Der Beitrag war nach deutschem Recht eindeutig als Satire von der Presse- und Meingungsfreiheit gedeckt und stellte keine Persönlichkeitsrechtsverletzung gegenüber dem türkischen Präsidenten dar. Präsident Erdogan scheint aber diesbezüglich einen weitaus niedrigen Maßstab anzusetzen, als es das deutsche Recht tut. Das machen auch die unzähligen Verfahren wegen Präsidentenbeleidigung in der Türkei deutlich. Seit seiner Amtseinführung wurden bereits 1845 solcher Verfahren eingeleitet.

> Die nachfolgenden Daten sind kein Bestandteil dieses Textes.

-- pv_equiv track=rewrite | github.com/miliar/Code_Jam_Webscraper | solutions_python/Problem_201/2356.py | seat_visitors
-- ===== SOURCE A (Python) =====
-- import heapq
--
-- def updateHeapAndMap(h,m,size,countAdd):
--     if size in m:
--         m[size] = m[size] + countAdd
--     else:
--         heapq.heappush(h,-size)
--         m[size] = countAdd
--
-- def seat_visitors(N,K):
--     pl = K
--     h = []
--     m = {}
--     heapq.heappush(h,-N)
--     m[N] = 1
--     while pl > 0:
--         mx = -heapq.heappop(h)
--         count = m[mx]
--         del m[mx]
--         pl -= count
--         size = int(mx/2)
--         if mx % 2:
--             updateHeapAndMap(h,m,size,count*2)
--             if pl <= 0:
--                 return (size,size)
--         else:
--             updateHeapAndMap(h,m,size,count)
--             updateHeapAndMap(h,m,size - 1,count)
--             if pl <= 0:
--                 return (size, size - 1)
-- ===== SOURCE B (Python) =====
-- def seat_visitors(N, K):
--     # Single dict gap-size -> count; pick the largest gap by scanning the keys
--     # (no heap, no push/pop bookkeeping), merge children counts, one return point.
--     m = {N: 1}
--     remaining = K
--     while remaining > 0:
--         mx = max(m)
--         c = m.pop(mx)
--         remaining -= c
--         half = int(mx / 2)
--         if mx % 2:
--             m[half] = m.get(half, 0) + 2 * c
--         else:
--             m[half] = m.get(half, 0) + c
--             m[half - 1] = m.get(half - 1, 0) + c
--         if remaining <= 0:
--             return (half, half) if mx % 2 else (half, half - 1)
-- ===== Notes on version B (the rewrite author's own statement) =====
-- stated objective: simpler
-- what changed: Drops heapq and the updateHeapAndMap helper that kept a heap mirroring the dict's keys: B keeps only one dict from gap size to count, finds the current largest gap with a direct max() scan of the keys, merges children counts with dict.get, and returns from a single point after the parity branch.
import Mathlib
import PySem

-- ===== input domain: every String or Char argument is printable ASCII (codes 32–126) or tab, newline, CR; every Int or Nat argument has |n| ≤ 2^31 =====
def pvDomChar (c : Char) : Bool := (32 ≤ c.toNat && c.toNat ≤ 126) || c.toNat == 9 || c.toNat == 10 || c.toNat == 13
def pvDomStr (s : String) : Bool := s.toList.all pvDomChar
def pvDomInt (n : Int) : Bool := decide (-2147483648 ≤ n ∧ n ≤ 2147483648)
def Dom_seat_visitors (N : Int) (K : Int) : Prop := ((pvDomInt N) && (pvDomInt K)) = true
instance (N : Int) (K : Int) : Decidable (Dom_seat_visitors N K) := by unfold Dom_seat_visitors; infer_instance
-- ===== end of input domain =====

-- B drops A's heap (and the helper mirroring it in the dict): it keeps one gap-size → count dict
-- scanned with max() each round; same return value, simpler structure, no speed claim.

-- ===== PORT A =====
-- heapq is ported by its observable contract: heappush appends, heappop returns the least element
-- and removes it.  Exact here: the heap never holds duplicate values (it mirrors the dict's key
-- set), so the unspecified heap order among equal elements is never observed.
def pyHeappush (h : List Int) (x : Int) : List Int := h ++ [x]

def pyHeappop (h : List Int) : Int × List Int :=
  match PySem.List.min? h (fun x => x) with
  | some mn => (mn, h.erase mn)
  | none => (0, h)   -- heappop([]) raises IndexError; unreachable: the heap mirrors the nonempty dict

def updateHeapAndMap (h : List Int) (m : PySem.Dict Int Int) (size : Int) (countAdd : Int) :
    List Int × PySem.Dict Int Int :=
  match m.get? size with
  | some v => (h, m.insert size (v + countAdd))
  | none   => (pyHeappush h (-size), m.insert size countAdd)

def seatLoopA : Nat → Int → List Int → PySem.Dict Int Int → Int × Int
  | 0, _, _, _ => (0, 0)          -- fuel exhaustion: unreachable, the loop runs at most K rounds
  | fuel + 1, pl, h, m =>
    if 0 < pl then
      let p := pyHeappop h
      let mx := -p.1
      let count := m.getD mx 0          -- m[mx]; exact: the key is always present (heap mirrors keys)
      let m1 := m.erase mx
      let pl1 := pl - count
      let size := PySem.Int.truncdiv mx 2   -- int(mx/2); exact for |mx| ≤ 2^31 (float division exact below 2^53)
      if PySem.Int.mod mx 2 ≠ 0 then
        let hm := updateHeapAndMap p.2 m1 size (count * 2)
        if pl1 ≤ 0 then (size, size) else seatLoopA fuel pl1 hm.1 hm.2
      else
        let hm := updateHeapAndMap p.2 m1 size count
        let hm2 := updateHeapAndMap hm.1 hm.2 (size - 1) count
        if pl1 ≤ 0 then (size, size - 1) else seatLoopA fuel pl1 hm2.1 hm2.2
    else (0, 0)                   -- while falls through: Python returns None; excluded by Pre_

def seat_visitors (N : Int) (K : Int) : Int × Int :=
  seatLoopA K.toNat K (pyHeappush [] (-N)) ((PySem.Dict.empty).insert N 1)

-- ===== PORT B =====
def bump (m : PySem.Dict Int Int) (k : Int) (c : Int) : PySem.Dict Int Int :=
  m.insert k (m.getD k 0 + c)            -- m[k] = m.get(k, 0) + c

def seatLoopB : Nat → Int → PySem.Dict Int Int → Int × Int
  | 0, _, _ => (0, 0)
  | fuel + 1, rem, m =>
    if 0 < rem then
      match PySem.List.max? m.keys (fun x => x) with   -- max(m) iterates the dict's keys
      | none => (0, 0)       -- max() of an empty dict raises ValueError; unreachable
      | some mx =>
        let c := m.getD mx 0                  -- m.pop(mx); the key is present
        let m1 := m.erase mx
        let rem1 := rem - c
        let half := PySem.Int.truncdiv mx 2   -- int(mx/2); exact for |mx| ≤ 2^31
        let m2 := if PySem.Int.mod mx 2 ≠ 0 then bump m1 half (2 * c)
                  else bump (bump m1 half c) (half - 1) c
        if rem1 ≤ 0 then
          (if PySem.Int.mod mx 2 ≠ 0 then (half, half) else (half, half - 1))
        else seatLoopB fuel rem1 m2
    else (0, 0)

def seat_visitors_alt (N : Int) (K : Int) : Int × Int :=
  seatLoopB K.toNat K ((PySem.Dict.empty).insert N 1)

-- ===== PRECONDITION & SPEC =====
-- Pre_ excludes K ≤ 0, where Python A's while loop never runs and it returns None (no Int pair).
def Pre_seat_visitors (N : Int) (K : Int) : Prop := 1 ≤ K
instance (N : Int) (K : Int) : Decidable (Pre_seat_visitors N K) := by unfold Pre_seat_visitors; infer_instance
def pvWitness_seat_visitors : Int × Int := (4, 2)

def Spec_seat_visitors (N : Int) (K : Int) (out : Int × Int) : Prop := out = seat_visitors_alt N K
instance (N : Int) (K : Int) (out : Int × Int) : Decidable (Spec_seat_visitors N K out) := by unfold Spec_seat_visitors; infer_instance

-- ===== CLAIM (what is proved, stated in full; the proofs are below) =====
def Claim_equal_seat_visitors : Prop := ∀ (N : Int) (K : Int), Dom_seat_visitors N K → Pre_seat_visitors N K → Spec_seat_visitors N K (seat_visitors N K)

-- ===== LEMMAS AND PROOFS =====

lemma getD_pos_of_mem_keys (m : PySem.Dict Int Int) (k : Int)
    (hv : ∀ v ∈ m.values, 1 ≤ v) (hk : k ∈ m.keys) : 1 ≤ m.getD k 0 := by
  cases hg : m.get? k with
  | none => exact absurd hk ((PySem.Dict.get?_eq_none_iff_not_mem_keys m k).mp hg)
  | some v =>
    rw [PySem.Dict.getD_of_get?_eq_some m 0 hg]
    exact hv v (List.mem_map_of_mem (PySem.Dict.mem_items_of_get?_eq_some _ hg))

lemma getD_zero_nonneg (m : PySem.Dict Int Int) (k : Int)
    (hv : ∀ v ∈ m.values, 1 ≤ v) : 0 ≤ m.getD k 0 := by
  cases hg : m.get? k with
  | none => rw [PySem.Dict.getD_of_get?_eq_none m 0 hg]
  | some v =>
    rw [PySem.Dict.getD_of_get?_eq_some m 0 hg]
    exact le_trans (by norm_num)
      (hv v (List.mem_map_of_mem (PySem.Dict.mem_items_of_get?_eq_some _ hg)))

lemma bump_keys (m : PySem.Dict Int Int) (k c : Int) :
    (bump m k c).keys = if m.contains k then m.keys else m.keys ++ [k] := by
  unfold bump
  cases hc : m.contains k with
  | true => simp [PySem.Dict.keys_insert_of_contains _ _ hc]
  | false => simp [PySem.Dict.keys_insert_of_not_contains _ _ hc]

lemma bump_nodup (m : PySem.Dict Int Int) (k c : Int) (hn : m.keys.Nodup) :
    (bump m k c).keys.Nodup := by
  exact PySem.Dict.nodup_keys_insert _ _ _ hn

lemma bump_keys_ne_nil (m : PySem.Dict Int Int) (k c : Int) : (bump m k c).keys ≠ [] := by
  exact List.ne_nil_of_mem ((PySem.Dict.mem_keys_insert _ _ _ _).mpr (Or.inl rfl))

lemma bump_values_ge (m : PySem.Dict Int Int) (k c : Int)
    (hv : ∀ v ∈ m.values, 1 ≤ v) (hc : 1 ≤ c) : ∀ v ∈ (bump m k c).values, 1 ≤ v := by
  intro v hvv
  rcases PySem.Dict.mem_values_insert _ _ _ _ hvv with h | h
  · have := getD_zero_nonneg m k hv
    omega
  · exact hv v h

lemma upd_snd (h : List Int) (m : PySem.Dict Int Int) (s c : Int) :
    (updateHeapAndMap h m s c).2 = bump m s c := by
  unfold updateHeapAndMap bump
  cases hg : m.get? s with
  | none => rw [PySem.Dict.getD_of_get?_eq_none m 0 hg, zero_add]
  | some v => rw [PySem.Dict.getD_of_get?_eq_some m 0 hg]

lemma upd_fst (h : List Int) (m : PySem.Dict Int Int) (s c : Int) :
    (updateHeapAndMap h m s c).1 = if m.contains s then h else h ++ [-s] := by
  unfold updateHeapAndMap pyHeappush
  rw [PySem.Dict.contains_eq_isSome_get?]
  cases hg : m.get? s <;> simp

lemma upd_heap_inv (h : List Int) (m : PySem.Dict Int Int) (s c : Int)
    (hh : h = m.keys.map (fun k => -k)) :
    (updateHeapAndMap h m s c).1 = ((updateHeapAndMap h m s c).2).keys.map (fun k => -k) := by
  rw [upd_fst, upd_snd, bump_keys]
  cases hc : m.contains s with
  | true => simp [hh]
  | false => simp [hh]

lemma min_neg_of_max (l : List Int) (mx : Int)
    (hmx : PySem.List.max? l (fun x => x) = some mx) :
    PySem.List.min? (l.map (fun k => -k)) (fun x => x) = some (-mx) := by
  have hne : l ≠ [] := by
    intro h; rw [h] at hmx; simp [PySem.List.max?] at hmx
  cases hmn : PySem.List.min? (l.map (fun k => -k)) (fun x => x) with
  | none =>
    rw [PySem.List.min?_eq_none_iff] at hmn
    exact absurd (List.map_eq_nil_iff.mp hmn) hne
  | some mn =>
    obtain ⟨a, ha, rfl⟩ := List.mem_map.mp (PySem.List.min?_mem hmn)
    have h1 : a ≤ mx := PySem.List.max?_isMax hmx a ha
    have h2 : -a ≤ -mx :=
      PySem.List.min?_isMin hmn (-mx) (List.mem_map_of_mem (PySem.List.max?_mem hmx))
    congr 1
    omega

lemma keys_erase_eq_filter (m : PySem.Dict Int Int) (k : Int) :
    (m.erase k).keys = m.keys.filter (fun x => !(x == k)) := by
  simp only [PySem.Dict.erase, PySem.Dict.keys, List.filter_map]
  rfl

lemma values_erase_sub (m : PySem.Dict Int Int) (k : Int) :
    ∀ v ∈ (m.erase k).values, v ∈ m.values := by
  intro v hv
  simp only [PySem.Dict.erase, PySem.Dict.values, List.mem_map] at hv ⊢
  obtain ⟨p, hp, rfl⟩ := hv
  exact ⟨p, (List.mem_filter.mp hp).1, rfl⟩

lemma heap_erase (l : List Int) (k : Int) (hn : l.Nodup) :
    (l.map (fun x => -x)).erase (-k) = (l.filter (fun x => !(x == k))).map (fun x => -x) := by
  have hmn : (l.map (fun x => -x)).Nodup := hn.map (fun a b => by omega)
  rw [hmn.erase_eq_filter, List.filter_map]
  congr 1
  apply List.filter_congr
  intro x _
  simp [bne, neg_inj]

lemma loopAB (fuel : Nat) : ∀ (pl : Int) (h : List Int) (m : PySem.Dict Int Int),
    h = m.keys.map (fun k => -k) → m.keys.Nodup → (∀ v ∈ m.values, 1 ≤ v) → m.keys ≠ [] →
    pl ≤ (fuel : Int) →
    seatLoopA fuel pl h m = seatLoopB fuel pl m := by
  induction fuel with
  | zero => intro pl h m _ _ _ _ _; rfl
  | succ fuel ih =>
    intro pl h m hh hn hv hne hpl
    by_cases hpl0 : 0 < pl
    · cases hmx : PySem.List.max? m.keys (fun x => x) with
      | none => exact absurd ((PySem.List.max?_eq_none_iff _ _).mp hmx) hne
      | some mx =>
        have hmin : PySem.List.min? h (fun x => x) = some (-mx) := by
          rw [hh]; exact min_neg_of_max _ _ hmx
        have hmem : mx ∈ m.keys := PySem.List.max?_mem hmx
        have hcnt : 1 ≤ m.getD mx 0 := getD_pos_of_mem_keys m mx hv hmem
        have h1h : h.erase (-mx) = (m.erase mx).keys.map (fun k => -k) := by
          rw [hh, heap_erase _ _ hn, keys_erase_eq_filter]
        have hn1 : (m.erase mx).keys.Nodup := by
          rw [keys_erase_eq_filter]; exact hn.filter _
        have hv1 : ∀ v ∈ (m.erase mx).values, 1 ≤ v :=
          fun v hv' => hv v (values_erase_sub m mx v hv')
        have hfuel : pl - m.getD mx 0 ≤ (fuel : Int) := by push_cast at hpl ⊢; omega
        simp only [seatLoopA, seatLoopB, pyHeappop, hmin, hmx, if_pos hpl0, neg_neg]
        rw [Int.mul_comm (m.getD mx 0) 2]
        rw [upd_snd, upd_snd, upd_snd]
        by_cases hodd : PySem.Int.mod mx 2 ≠ 0
        · simp only [if_pos hodd]
          by_cases hle : pl - m.getD mx 0 ≤ 0
          · simp only [if_pos hle]
          · simp only [if_neg hle]
            apply ih
            · rw [← upd_snd (h.erase (-mx)) (m.erase mx) (PySem.Int.truncdiv mx 2) (2 * m.getD mx 0)]
              exact upd_heap_inv _ _ _ _ h1h
            · exact bump_nodup _ _ _ hn1
            · exact bump_values_ge _ _ _ hv1 (by omega)
            · exact bump_keys_ne_nil _ _ _
            · exact hfuel
        · simp only [if_neg hodd]
          by_cases hle : pl - m.getD mx 0 ≤ 0
          · simp only [if_pos hle]
          · simp only [if_neg hle]
            apply ih
            · rw [← upd_snd (updateHeapAndMap (h.erase (-mx)) (m.erase mx) (PySem.Int.truncdiv mx 2) (m.getD mx 0)).1
                    (bump (m.erase mx) (PySem.Int.truncdiv mx 2) (m.getD mx 0)) (PySem.Int.truncdiv mx 2 - 1) (m.getD mx 0)]
              apply upd_heap_inv
              rw [← upd_snd (h.erase (-mx)) (m.erase mx) (PySem.Int.truncdiv mx 2) (m.getD mx 0)]
              exact upd_heap_inv _ _ _ _ h1h
            · exact bump_nodup _ _ _ (bump_nodup _ _ _ hn1)
            · exact bump_values_ge _ _ _ (bump_values_ge _ _ _ hv1 (by omega)) (by omega)
            · exact bump_keys_ne_nil _ _ _
            · exact hfuel
    · simp only [seatLoopA, seatLoopB, if_neg hpl0]

-- ===== VERDICT (by name: the statement is the Claim_ definition above) =====
theorem seat_visitors_spec : Claim_equal_seat_visitors := by
  intro N K _dom _pre
  unfold Spec_seat_visitors seat_visitors seat_visitors_alt
  have hd0 : ((PySem.Dict.empty).insert N 1 : PySem.Dict Int Int) = ⟨[(N, 1)]⟩ := rfl
  apply loopAB
  · rw [hd0]; rfl
  · rw [hd0]; simp [PySem.Dict.keys]
  · rw [hd0]; intro v hv; simp [PySem.Dict.values] at hv; omega
  · rw [hd0]; simp [PySem.Dict.keys]
  · exact Int.self_le_toNat K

Dass dieser satirische Wirkungstreffer nicht ihm selbst gelungen war, konnte ZDFneo-Moderator Jan Böhmermann offensichtlich nicht auf sich beruhen lassen. Und so veröffentlichte er einen eigenen Beitrag, der nun ebenfalls hohe Wellen schlägt.  Diesmal überschlägt sich die Welle aber nicht über Herrn Erdogan, sondern über Herrn Böhmermann selbst. Böhmermann hatte in seiner Sendung ein Gedicht über den türkischen Präsidenten mit dem prägnanten Titel „Schmähkritik“ vorgelesen. Die Bundeskanzlerin selbst ließ über ihren Sprecher verlauten, dass das Gedicht „bewusst verletzend“ sei, darüber habe sie auch schon mit dem türkischen Ministerpräsidenten Ahmet Davutoglu gesprochen.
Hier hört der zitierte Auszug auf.